» What you have to do
Starting at the line below holding "rw [List.getElem?_eq_getElem hlt]" and stopping at the line holding "exact ⟨t, rfl⟩", print every line exactly, both ends included, and leave the rest out.

+++ Material shown

-- pv_equiv track=rewrite | github.com/sharath112705-pixel/dna-dfa-app | app.py | colored_highlight_text
-- ===== SOURCE A (Python) =====
-- PATTERN_COLORS = ['#A7F3D0', '#FDE68A', '#C7B3FF', '#FBCFE8', '#93C5FD', '#FDBA74']
--
-- def colored_highlight_text(dna, matches_by_pattern):
--     """
--     matches_by_pattern: list of lists of (start,end) per pattern
--     produce a string with colored spans; patterns earlier in list get colors[0], etc.
--     Overlaps: priority to earlier patterns in the list.
--     """
--     n = len(dna)
--     owner = [None] * n
--     for pid, matches in enumerate(matches_by_pattern):
--         for (a,b) in matches:
--             for i in range(a, b+1):
--                 if owner[i] is None:
--                     owner[i] = pid
--     parts = []
--     i = 0
--     while i < n:
--         if owner[i] is None:
--             parts.append(dna[i])
--             i += 1
--         else:
--             pid = owner[i]
--             color = PATTERN_COLORS[pid % len(PATTERN_COLORS)]
--             j = i
--             while j < n and owner[j] == pid:
--                 j += 1
--             # span from i to j-1
--             segment = dna[i:j]
--             parts.append(f"<span class='match-highlight' style='background:{color};'>{segment}</span>")
--             i = j
--     return "<div class='sequence-box'>" + "".join(parts) + "</div>"
-- ===== SOURCE B (Python) =====
-- from itertools import groupby
--
-- PATTERN_COLORS = ['#A7F3D0', '#FDE68A', '#C7B3FF', '#FBCFE8', '#93C5FD', '#FDBA74']
--
-- def colored_highlight_text(dna, matches_by_pattern):
--     """Different strategy: no owner array is painted at all. The owner of a
--     position is a pure query (the first pattern with a match covering it), and
--     itertools.groupby over the positions chops the string into maximal
--     same-owner runs, each rendered in one shot."""
--     def owner(i):
--         for pid, ms in enumerate(matches_by_pattern):
--             if any(a <= i <= b for (a, b) in ms):
--                 return pid
--         return None
--
--     parts = []
--     for pid, run in groupby(range(len(dna)), key=owner):
--         run = list(run)
--         seg = dna[run[0]:run[-1] + 1]
--         if pid is None:
--             parts.append(seg)
--         else:
--             color = PATTERN_COLORS[pid % len(PATTERN_COLORS)]
--             parts.append(f"<span class='match-highlight' style='background:{color};'>{seg}</span>")
--     return "<div class='sequence-box'>" + "".join(parts) + "</div>"
-- ===== Notes on version B (the rewrite author's own statement) =====
-- stated objective: alternative
-- what changed: B drops A's mutable owner array entirely: ownership of a position is a pure query (first pattern whose match covers it) and itertools.groupby over the position range chops the string into maximal same-owner runs, replacing A's match-by-match array stamping plus hand-written nested while-loop run scan.
import Mathlib
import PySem

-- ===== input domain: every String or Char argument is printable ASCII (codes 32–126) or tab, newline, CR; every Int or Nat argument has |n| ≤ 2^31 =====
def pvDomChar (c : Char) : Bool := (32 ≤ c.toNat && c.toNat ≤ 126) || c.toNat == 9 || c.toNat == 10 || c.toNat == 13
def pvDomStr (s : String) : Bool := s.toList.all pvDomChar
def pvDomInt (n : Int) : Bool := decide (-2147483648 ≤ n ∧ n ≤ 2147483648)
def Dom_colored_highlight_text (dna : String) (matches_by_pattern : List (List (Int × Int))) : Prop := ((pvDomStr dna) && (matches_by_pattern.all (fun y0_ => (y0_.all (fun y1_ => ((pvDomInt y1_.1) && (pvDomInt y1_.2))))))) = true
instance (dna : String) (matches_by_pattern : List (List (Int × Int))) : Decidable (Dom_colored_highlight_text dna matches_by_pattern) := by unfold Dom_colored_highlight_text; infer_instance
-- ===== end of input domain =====

-- B drops A's mutable owner array: ownership of a position is a pure query (first pattern whose
-- match covers it) and a groupby over the position range chops the string into maximal same-owner
-- runs (objective: alternative, similar cost); equivalence proved on in-range matches.

def PATTERN_COLORS : List String :=
  ["#A7F3D0", "#FDE68A", "#C7B3FF", "#FBCFE8", "#93C5FD", "#FDBA74"]

-- the f-string both Pythons contain verbatim
def pvSpan (color seg : String) : String :=
  "<span class='match-highlight' style='background:" ++ color ++ ";'>" ++ seg ++ "</span>"

-- PATTERN_COLORS[pid % len(PATTERN_COLORS)] (pid ≥ 0 always, so pyGetD is in range)
def pvColor (pid : Int) : String :=
  PySem.List.pyGetD PATTERN_COLORS (PySem.Int.mod pid (PySem.List.len PATTERN_COLORS)) ""

-- ===== PORT A =====
-- 'if owner[i] is None: owner[i] = pid'; Python raises IndexError for i outside [-n, n) —
-- exactly those inputs are excluded by Pre_, so the total forms pyGetD/pySetD are exact here.
def pvStampPos (owner : List (Option Int)) (pid i : Int) : List (Option Int) :=
  if PySem.List.pyGetD owner i none = none then PySem.List.pySetD owner i (some pid) else owner

-- 'for i in range(a, b+1): …'
def pvStampMatch (owner : List (Option Int)) (pid : Int) (m : Int × Int) : List (Option Int) :=
  (PySem.List.pyRange m.1 (m.2 + 1) 1).foldl (fun o i => pvStampPos o pid i) owner

-- 'owner = [None]*n; for pid, matches in enumerate(...): for (a,b) in matches: …'
def pvOwnerArr (n : Nat) (mps : List (List (Int × Int))) : List (Option Int) :=
  (PySem.List.enumerate mps 0).foldl
    (fun o pm => pm.2.foldl (fun o' m => pvStampMatch o' pm.1 m) o)
    (List.replicate n none)

-- inner 'while j < n and owner[j] == pid: j += 1' (fuel n - j suffices: j only increases)
def pvScanA (owner : List (Option Int)) (pid : Int) : Nat → Int → Int
  | 0, j => j
  | f+1, j =>
      if j < (owner.length : Int) ∧ PySem.List.pyGetD owner j none = some pid
      then pvScanA owner pid f (j + 1) else j

-- outer 'while i < n' building parts (fuel n suffices: i strictly increases each iteration)
def pvLoopA (dna : List Char) (owner : List (Option Int)) : Nat → Int → List String → List String
  | 0, _, parts => parts
  | f+1, i, parts =>
      if i < (dna.length : Int) then
        match PySem.List.pyGetD owner i none with
        | none => pvLoopA dna owner f (i + 1) (parts ++ [String.ofList [PySem.List.pyGetD dna i ' ']])
        | some pid =>
            let j := pvScanA owner pid (dna.length - i.toNat) i
            pvLoopA dna owner f j
              (parts ++ [pvSpan (pvColor pid) (String.ofList (PySem.List.slice dna (some i) (some j)))])
      else parts

def colored_highlight_text (dna : String) (matches_by_pattern : List (List (Int × Int))) : String :=
  let owner := pvOwnerArr dna.toList.length matches_by_pattern
  "<div class='sequence-box'>"
    ++ PySem.Str.join "" (pvLoopA dna.toList owner dna.toList.length 0 [])
    ++ "</div>"

-- ===== PORT B =====
-- 'def owner(i): for pid, ms in enumerate(matches_by_pattern): if any(a <= i <= b …): return pid'
def pvOwnerQAux (pms : List (Int × List (Int × Int))) (i : Int) : Option Int :=
  match pms with
  | [] => none
  | pm :: rest =>
      if pm.2.any (fun m => decide (m.1 ≤ i ∧ i ≤ m.2)) then some pm.1 else pvOwnerQAux rest i

def pvOwnerQ (mps : List (List (Int × Int))) (i : Int) : Option Int :=
  pvOwnerQAux (PySem.List.enumerate mps 0) i

-- itertools.groupby(positions, key=f) with each group materialised, as B does with list(run)
def pvGroupRuns (f : Int → Option Int) : List Int → List (Option Int × List Int)
  | [] => []
  | x :: xs =>
      (f x, x :: xs.takeWhile (fun y => f y == f x)) ::
        pvGroupRuns f (xs.dropWhile (fun y => f y == f x))
  termination_by l => l.length
  decreasing_by simpa using Nat.lt_succ_of_le (List.length_dropWhile_le _ _)

-- the body of B's for-loop: seg = dna[run[0]:run[-1]+1]; plain seg or a colored span
def pvChunk (dna : List Char) (pr : Option Int × List Int) : String :=
  let seg := String.ofList
    (PySem.List.slice dna (some (pr.2.headD 0)) (some (pr.2.getLastD 0 + 1)))
  match pr.1 with
  | none => seg
  | some pid => pvSpan (pvColor pid) seg

def colored_highlight_text_alt (dna : String) (matches_by_pattern : List (List (Int × Int))) : String :=
  "<div class='sequence-box'>"
    ++ PySem.Str.join ""
        ((pvGroupRuns (pvOwnerQ matches_by_pattern)
            (PySem.List.pyRange 0 dna.toList.length 1)).map (pvChunk dna.toList))
    ++ "</div>"

-- ===== PRECONDITION & SPEC =====
-- Pre_ excludes inputs with a nonempty match (a,b), a ≤ b, reaching outside [0, len(dna)):
-- outside that natural domain A either raises IndexError (index < -n or ≥ n) or colors
-- positions picked by Python's negative-index wraparound, an artefact of the owner-array indexing.
def Pre_colored_highlight_text (dna : String) (matches_by_pattern : List (List (Int × Int))) : Prop :=
  ∀ ms ∈ matches_by_pattern, ∀ m ∈ ms, m.1 ≤ m.2 → 0 ≤ m.1 ∧ m.2 < (dna.toList.length : Int)
instance (dna : String) (matches_by_pattern : List (List (Int × Int))) : Decidable (Pre_colored_highlight_text dna matches_by_pattern) := by
  unfold Pre_colored_highlight_text; infer_instance

def pvWitness_colored_highlight_text : String × (List (List (Int × Int))) :=
  ("ACGT", [[(0, 1)], [(1, 2)]])

def Spec_colored_highlight_text (dna : String) (matches_by_pattern : List (List (Int × Int))) (out : String) : Prop := out = colored_highlight_text_alt dna matches_by_pattern
instance (dna : String) (matches_by_pattern : List (List (Int × Int))) (out : String) : Decidable (Spec_colored_highlight_text dna matches_by_pattern out) := by unfold Spec_colored_highlight_text; infer_instance

-- ===== CLAIM (what is proved, stated in full; the proofs are below) =====
def Claim_equal_colored_highlight_text : Prop := ∀ (dna : String) (matches_by_pattern : List (List (Int × Int))), Dom_colored_highlight_text dna matches_by_pattern → Pre_colored_highlight_text dna matches_by_pattern → Spec_colored_highlight_text dna matches_by_pattern (colored_highlight_text dna matches_by_pattern)

-- ===== LEMMAS AND PROOFS =====

-- proof-side spec of both owner computations: the first pattern (counting from s) covering i
def pvFirstCover (mps : List (List (Int × Int))) (s i : Int) : Option Int :=
  match mps with
  | [] => none
  | ms :: rest =>
      if ms.any (fun m => decide (m.1 ≤ i ∧ i ≤ m.2)) then some s else pvFirstCover rest (s + 1) i

theorem pv_intersperse_nil_flatten (xs : List (List Char)) :
    (List.intersperse ([] : List Char) xs).flatten = xs.flatten := by
  induction xs with
  | nil => simp
  | cons h t ih =>
    cases t with
    | nil => simp
    | cons h2 t2 => simp_all [List.intersperse]

theorem pv_join_nil : PySem.Str.join "" [] = "" := by
  simp [PySem.Str.join, PySem.Chars.join, List.intercalate]

theorem pv_join_cons (s : String) (xs : List String) :
    PySem.Str.join "" (s :: xs) = s ++ PySem.Str.join "" xs := by
  simp [PySem.Str.join, PySem.Chars.join, List.intercalate, pv_intersperse_nil_flatten]

theorem pv_join_append (xs : List String) (s : String) :
    PySem.Str.join "" (xs ++ [s]) = PySem.Str.join "" xs ++ s := by
  simp [PySem.Str.join, PySem.Chars.join, List.intercalate, pv_intersperse_nil_flatten]

-- ---- A-side: the stamped owner array reads back as pvFirstCover ----
theorem pv_stampPos_length (o : List (Option Int)) (p i : Int) :
    (pvStampPos o p i).length = o.length := by
  unfold pvStampPos
  split
  · exact PySem.List.length_pySetD o i (some p)
  · rfl
lemma escAfter_cons (esc : Bool) (c : Char) (t : List Char) :
    escAfter esc (c :: t) = escAfter (if esc then false else decide (c = '\\')) t := rfl

lemma parseA_go_eq_scanA (text : List Char) :
    ∀ (fuel : Nat) (p : Int) (esc : Bool) (acc : List Char), 0 ≤ p →
      ((text.length : Int) - p).toNat = fuel →
      parseA_go text fuel p esc acc = scanA (text.drop p.toNat) p esc acc := by
  intro fuel
  induction fuel with
  | zero =>
    intro p esc acc hp hf
    have h1 : text.length ≤ p.toNat := by omega
    rw [List.drop_eq_nil_of_le h1]
    rfl
  | succ fuel ih =>
    intro p esc acc hp hf
    have hlt : p.toNat < text.length := by omega
    have hget : PySem.List.pyGet? text p = some (text[p.toNat]) :=
      PySem.List.pyGet?_eq_some_getElem text hp (by omega)
    have hdrop := List.drop_eq_getElem_cons hlt
    have h1 : (p + 1).toNat = p.toNat + 1 := by omega
    rw [hdrop]
    simp only [parseA_go, hget, scanA]
    cases esc with
    | true =>
      simp only [if_true]
      rw [ih (p + 1) false _ (by omega) (by omega), h1]
    | false =>
      by_cases hbs : text[p.toNat] = '\\'
      · simp only [hbs, Bool.false_eq_true, if_false, if_true]
        rw [ih (p + 1) true _ (by omega) (by omega), h1]
      · by_cases hq : text[p.toNat] = '"'
        · simp [hbs, hq]
        · simp only [hbs, hq, Bool.false_eq_true, if_false]
          rw [ih (p + 1) false _ (by omega) (by omega), h1]

lemma escAfter_append (esc : Bool) (a b : List Char) :
    escAfter esc (a ++ b) = escAfter (escAfter esc a) b :=
  List.foldl_append

lemma scanA_seg (u : List Char) :
    ∀ (l : List Char) (idx : Int) (esc : Bool) (acc : List Char), '"' ∉ u →
      scanA (u ++ l) idx esc acc =
        scanA l (idx + u.length) (escAfter esc u) (u.reverse ++ acc) := by
  induction u with
  | nil => intro l idx esc acc _; simp [escAfter]
  | cons c t ih =>
    intro l idx esc acc h
    have hc : c ≠ '"' := fun hcq => h (by simp [hcq])
    have ht : '"' ∉ t := fun hm => h (List.mem_cons_of_mem _ hm)
    have hacc : t.reverse ++ (c :: acc) = (c :: t).reverse ++ acc := by simp
    have hidx : idx + 1 + (t.length : Int) = idx + ((c :: t).length : Int) := by
      simp only [List.length_cons]; push_cast; ring
    rw [escAfter_cons]
    cases esc with
    | true =>
      simp only [List.cons_append, scanA, if_true]
      rw [ih l (idx + 1) false (c :: acc) ht, hacc, hidx]
    | false =>
      by_cases hbs : c = '\\'
      · simp only [List.cons_append, scanA, hbs, Bool.false_eq_true, if_false, if_true]
        rw [ih l (idx + 1) true ('\\' :: acc) ht]
        rw [hbs] at hacc hidx
        rw [hacc, hidx]
        norm_num
      · simp only [List.cons_append, scanA, hbs, hc, Bool.false_eq_true, if_false]
        rw [ih l (idx + 1) false (c :: acc) ht, hacc, hidx]
        simp [hbs]

lemma trailRun_append_single (l : List Char) (c : Char) :
    trailRun (l ++ [c]) = if c = '\\' then trailRun l + 1 else 0 := by
  by_cases hc : c = '\\'
  · simp [trailRun, hc, List.takeWhile_cons]
  · simp [trailRun, List.takeWhile_cons_of_neg, hc]

lemma escAfter_parity (l : List Char) : escAfter false l = decide (trailRun l % 2 = 1) := by
  induction l using List.reverseRecOn with
  | nil => rfl
  | append_singleton l c ih =>
    rw [escAfter_append, trailRun_append_single]
    by_cases hc : c = '\\'
    · simp only [hc, if_true]
      rw [ih]
      by_cases hp : trailRun l % 2 = 1
      · have h2 : (trailRun l + 1) % 2 ≠ 1 := by omega
        simp [hp, h2, escAfter]
      · have h2 : (trailRun l + 1) % 2 = 1 := by omega
        simp [hp, h2, escAfter]
    · simp only [hc, if_false]
      cases h : escAfter false l <;> simp [escAfter, hc]

lemma trailRun_append (a b : List Char) (h : a.getLast? ≠ some '\\') :
    trailRun (a ++ b) = trailRun b := by
  unfold trailRun
  rw [List.reverse_append, List.takeWhile_append]
  split_ifs with h1
  · cases har : a.reverse with
    | nil =>
      simp [h1]
    | cons x t =>
      have hx : a.getLast? = some x := by rw [← List.head?_reverse, har]; rfl
      have hxbs : ¬ (decide (x = '\\') = true) := by
        simp only [decide_eq_true_eq]
        intro hxe; exact h (hxe ▸ hx)
      have htw : List.takeWhile (fun c => decide (c = '\\')) (x :: t) = [] :=
        List.takeWhile_cons_of_neg hxbs
      rw [htw]
      simp [h1]
  · rfl

lemma bsRunB_spec (text : List Char) (s : Nat) :
    ∀ (fuel : Nat) (p : Nat), s ≤ p → p ≤ text.length → p - s ≤ fuel →
      bsRunB text (s : Int) fuel (p : Int) =
        (p : Int) - (trailRun ((text.take p).drop s) : Int) := by
  intro fuel
  induction fuel with
  | zero =>
    intro p hsp hpl hf
    have hps : p = s := by omega
    subst hps
    have hnil : (text.take p).drop p = [] :=
      List.drop_eq_nil_of_le (by simpa using Nat.min_le_left p text.length)
    rw [hnil]
    simp [bsRunB, trailRun]
  | succ fuel ih =>
    intro p hsp hpl hf
    by_cases hps : p = s
    · subst hps
      have hnil : (text.take p).drop p = [] :=
        List.drop_eq_nil_of_le (by simpa using Nat.min_le_left p text.length)
      rw [hnil]
      simp [bsRunB, trailRun]
    · have hslt : s < p := by omega
      have hlt : p - 1 < text.length := by omega
      have hwin : (text.take p).drop s = ((text.take (p - 1)).drop s) ++ [text[p - 1]] := by
        have h1 : text.take p = text.take (p - 1) ++ [text[p - 1]] := by
          have h2 := @List.take_succ _ text (p - 1)
          rw [List.getElem?_eq_getElem hlt] at h2
          simpa [Nat.sub_add_cancel (by omega : 1 ≤ p)] using h2
        rw [h1, List.drop_append_of_le_length (by simp; omega)]
      have hget : PySem.List.pyGet? text ((p : Int) - 1) = some text[p - 1] := by
        have h3 := PySem.List.pyGet?_eq_some_getElem text
          (i := (p : Int) - 1) (by omega) (by omega)
        have ht : ((p : Int) - 1).toNat = p - 1 := by omega
        simp only [ht] at h3
        exact h3
      by_cases hc : text[p - 1] = '\\'
      · have hcond : ((s : Int) < (p : Int) ∧
            PySem.List.pyGet? text ((p : Int) - 1) = some '\\') :=
          ⟨by exact_mod_cast hslt, by rw [hget, hc]⟩
        rw [bsRunB, if_pos hcond]
        have hcast : (p : Int) - 1 = ((p - 1 : Nat) : Int) := by omega
        rw [hcast, ih (p - 1) (by omega) (by omega) (by omega)]
        rw [hwin, trailRun_append_single, if_pos hc]
        push_cast
        omega
      · have hcond : ¬ ((s : Int) < (p : Int) ∧
            PySem.List.pyGet? text ((p : Int) - 1) = some '\\') := by
          rintro ⟨-, hx⟩
          rw [hget] at hx
          exact hc (by injection hx)
        rw [bsRunB, if_neg hcond]
        rw [hwin, trailRun_append_single, if_neg hc]
        simp

lemma singleton_prefix_iff_head? (l : List Char) (c : Char) :
    [c] <+: l ↔ l.head? = some c := by
  constructor
  · rintro ⟨t, rfl⟩; rfl
  · intro h
    cases l with
    | nil => simp at h
    | cons x t => simp at h; subst h; exact ⟨t, rfl⟩

lemma parseB_go_eq (text : List Char) (s : Nat) (hs : s ≤ text.length) :
    ∀ (fuel : Nat) (k : Nat), s ≤ k → k ≤ text.length →
      (k = s ∨ text[k - 1]? = some '"') →
      text.length - k < fuel →
      parseB_go text (s : Int) fuel (k : Int) =
        scanA (text.drop k) (k : Int) false ((text.take k).drop s).reverse := by
  intro fuel
  induction fuel with
  | zero => intro k _ _ _ hf; omega
  | succ fuel ih =>
    intro k hsk hkl hside hf
    -- the accumulated prefix never ends in a backslash (it is empty or ends at a skipped quote)
    have hprev : ((text.take k).drop s).getLast? ≠ some '\\' := by
      by_cases hks : k = s
      · subst hks
        rw [List.drop_eq_nil_of_le (by simp)]
        simp
      · rcases hside with rfl | hq
        · exact absurd rfl hks
        · have hlen : ((text.take k).drop s).length = k - s := by simp; omega
          rw [List.getLast?_eq_getElem?, hlen, List.getElem?_drop,
            List.getElem?_take_of_lt (by omega),
            show s + (k - s - 1) = k - 1 by omega, hq]
          simp
    have hjoin : (text.take k).drop s ++ text.drop k = text.drop s := by
      conv_rhs => rw [← List.take_append_drop k text]
      rw [List.drop_append_of_le_length (by simp; omega)]
    simp only [parseB_go]
    rw [PySem.Chars.findFrom_natCast text ['"'] k hkl]
    by_cases hfind : PySem.Chars.find (text.drop k) ['"'] = -1
    · -- no quote from position k on: both sides take everything to the end
      rw [hfind]
      simp only [reduceIte]
      have hnq : '"' ∉ text.drop k := by
        intro hmem
        exact ((PySem.Chars.find_eq_neg_one_iff _ _).mp hfind)
          ((List.singleton_infix_iff '"' _).mpr hmem)
      have hseg := scanA_seg (text.drop k) [] ((k : Nat) : Int) false
        ((text.take k).drop s).reverse hnq
      rw [List.append_nil] at hseg
      rw [hseg]
      simp only [scanA]
      refine Prod.ext ?_ (Prod.ext ?_ rfl)
      · rw [PySem.List.slice_from text (by omega : (0:Int) ≤ (s : Int))]
        simp [hjoin]
      · simp only []
        have : max ((s : Nat) : Int) ((text.length : Nat) : Int) = (text.length : Int) :=
          max_eq_right (by exact_mod_cast hs)
        simp [this]
        omega
    · -- a quote was found at position q = k + f
      have hf0 : 0 ≤ PySem.Chars.find (text.drop k) ['"'] := by
        have := PySem.Chars.neg_one_le_find (text.drop k) ['"']
        omega
      obtain ⟨hpre, hmin⟩ := PySem.Chars.find_spec hf0
      set fq : Nat := (PySem.Chars.find (text.drop k) ['"']).toNat with hfq
      have hfcast : PySem.Chars.find (text.drop k) ['"'] = (fq : Int) :=
        (Int.toNat_of_nonneg hf0).symm
      have hq : text[k + fq]? = some '"' := by
        rw [List.drop_drop] at hpre
        have h4 := (singleton_prefix_iff_head? _ _).mp hpre
        rw [List.head?_drop] at h4
        exact h4
      set q : Nat := k + fq with hqdef
      have hqlt : q < text.length := by
        rcases List.getElem?_eq_some_iff.mp hq with ⟨hlt, -⟩
        exact hlt
      have hqe : text[q] = '"' := by
        rcases List.getElem?_eq_some_iff.mp hq with ⟨hlt, he⟩
        exact he
      set u : List Char := (text.take q).drop k with hu
      have hulen : u.length = fq := by simp [hu]; omega
      have hdecomp : text.drop k = u ++ '"' :: text.drop (q + 1) := by
        have h1 : text.drop k = (text.take q).drop k ++ text.drop q := by
          conv_lhs => rw [← List.take_append_drop q text]
          rw [List.drop_append_of_le_length (by simp; omega)]
        rw [h1, List.drop_eq_getElem_cons hqlt, hqe]
      have hnq : '"' ∉ u := by
        intro hmem
        obtain ⟨i, hilen, hieq⟩ := List.getElem_of_mem hmem
        have hif : i < fq := by rwa [hulen] at hilen
        have huq : u[i]? = some '"' := by
          rw [List.getElem?_eq_getElem hilen, hieq]
        have : text[k + i]? = some '"' := by
          rw [hu] at huq
          rwa [List.getElem?_drop, List.getElem?_take_of_lt (by omega)] at huq
        refine hmin i hif ?_
        rw [singleton_prefix_iff_head?, List.head?_drop, List.getElem?_drop]
        exact this
      have hpos : (k : Int) + PySem.Chars.find (text.drop k) ['"'] = (q : Int) := by
        rw [hfcast]; push_cast; omega
      rw [hpos]
      have hposne : ¬ ((q : Int) = -1) := by omega
      rw [if_neg hfind, if_neg hposne]
      have hqs : ((q : Int) - (s : Int)).toNat = q - s := by omega
      rw [hqs, bsRunB_spec text s (q - s) q (by omega) (by omega) (by omega)]
      set r : Nat := trailRun ((text.take q).drop s) with hr
      have hsplit : (text.take q).drop s = ((text.take k).drop s) ++ u := by
        have e1 : (text.take q).take k = text.take k := by
          rw [List.take_take]; congr 1; omega
        calc (text.take q).drop s
            = ((text.take q).take k ++ (text.take q).drop k).drop s := by
              rw [List.take_append_drop]
          _ = ((text.take q).take k).drop s ++ (text.take q).drop k :=
              List.drop_append_of_le_length (by simp; omega)
          _ = (text.take k).drop s ++ u := by rw [e1]
      have hru : r = trailRun u := by rw [hr, hsplit, trailRun_append _ _ hprev]
      have hdiff : (q : Int) - ((q : Int) - (r : Int)) = (r : Int) := by ring
      rw [hdiff]
      have hmodc : PySem.Int.mod ((r : Nat) : Int) 2 = ((r % 2 : Nat) : Int) := by
        exact_mod_cast PySem.Int.mod_natCast r 2
      rw [hmodc]
      have hesc : escAfter false u = decide (r % 2 = 1) := by
        rw [escAfter_parity, hru]
      by_cases hpar : r % 2 = 0
      · -- even run: this quote closes the token
        rw [if_pos (by exact_mod_cast hpar)]
        have hescf : escAfter false u = false := by
          rw [hesc]; simp; omega
        rw [hdecomp, scanA_seg u _ _ _ _ hnq, hescf]
        have hstep : ∀ (idx : Int) (acc : List Char),
            scanA ('"' :: text.drop (q + 1)) idx false acc =
              (String.ofList acc.reverse, idx + 1, true) := by
          intro idx acc
          simp [scanA]
        rw [hstep]
        refine Prod.ext ?_ (Prod.ext ?_ rfl)
        · rw [PySem.List.slice_toNat text (by omega) (by omega)]
          simp only [Int.toNat_natCast]
          rw [← List.drop_take]
          simp [hsplit]
        · simp only []
          rw [hulen]
          push_cast
          omega
      · -- odd run: the quote is escaped, keep searching after it
        rw [if_neg (show ¬ ((r % 2 : Nat) : Int) = 0 by exact_mod_cast hpar)]
        have hesct : escAfter false u = true := by rw [hesc]; simp; omega
        rw [hdecomp, scanA_seg u _ _ _ _ hnq, hesct]
        have hstep2 : ∀ (idx : Int) (acc : List Char),
            scanA ('"' :: text.drop (q + 1)) idx true acc =
              scanA (text.drop (q + 1)) (idx + 1) false ('"' :: acc) := by
          intro idx acc; simp [scanA]
        rw [hstep2]
        have hacc2 : ('"' :: (u.reverse ++ ((text.take k).drop s).reverse)) =
            ((text.take (q + 1)).drop s).reverse := by
          have ht1 : text.take (q + 1) = text.take q ++ [text[q]] := by
            have h2 := @List.take_succ _ text q
            rw [List.getElem?_eq_getElem hqlt] at h2
            simpa using h2
          rw [ht1, hqe, List.drop_append_of_le_length (by simp; omega),
            List.reverse_append, hsplit]
          simp
        have hcast1 : (q : Int) + 1 = ((q + 1 : Nat) : Int) := by push_cast; ring
        have hidx2 : (k : Int) + (u.length : Int) + 1 = ((q + 1 : Nat) : Int) := by
          rw [hulen]; push_cast; omega
        rw [hcast1, ih (q + 1) (by omega) (by omega)
          (Or.inr (by simp only [Nat.add_sub_cancel]
                      rw [List.getElem?_eq_getElem hqlt, hqe])) (by omega)]
        rw [← hacc2, ← hidx2]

++++++

» Task response
          rw [List.getElem?_eq_getElem hlt] at h2
          simpa [Nat.sub_add_cancel (by omega : 1 ≤ p)] using h2
        rw [h1, List.drop_append_of_le_length (by simp; omega)]
      have hget : PySem.List.pyGet? text ((p : Int) - 1) = some text[p - 1] := by
        have h3 := PySem.List.pyGet?_eq_some_getElem text
          (i := (p : Int) - 1) (by omega) (by omega)
        have ht : ((p : Int) - 1).toNat = p - 1 := by omega
        simp only [ht] at h3
        exact h3
      by_cases hc : text[p - 1] = '\\'
      · have hcond : ((s : Int) < (p : Int) ∧
            PySem.List.pyGet? text ((p : Int) - 1) = some '\\') :=
          ⟨by exact_mod_cast hslt, by rw [hget, hc]⟩
        rw [bsRunB, if_pos hcond]
        have hcast : (p : Int) - 1 = ((p - 1 : Nat) : Int) := by omega
        rw [hcast, ih (p - 1) (by omega) (by omega) (by omega)]
        rw [hwin, trailRun_append_single, if_pos hc]
        push_cast
        omega
      · have hcond : ¬ ((s : Int) < (p : Int) ∧
            PySem.List.pyGet? text ((p : Int) - 1) = some '\\') := by
          rintro ⟨-, hx⟩
          rw [hget] at hx
          exact hc (by injection hx)
        rw [bsRunB, if_neg hcond]
        rw [hwin, trailRun_append_single, if_neg hc]
        simp

lemma singleton_prefix_iff_head? (l : List Char) (c : Char) :
    [c] <+: l ↔ l.head? = some c := by
  constructor
  · rintro ⟨t, rfl⟩; rfl
  · intro h
    cases l with
    | nil => simp at h
    | cons x t => simp at h; subst h; exact ⟨t, rfl⟩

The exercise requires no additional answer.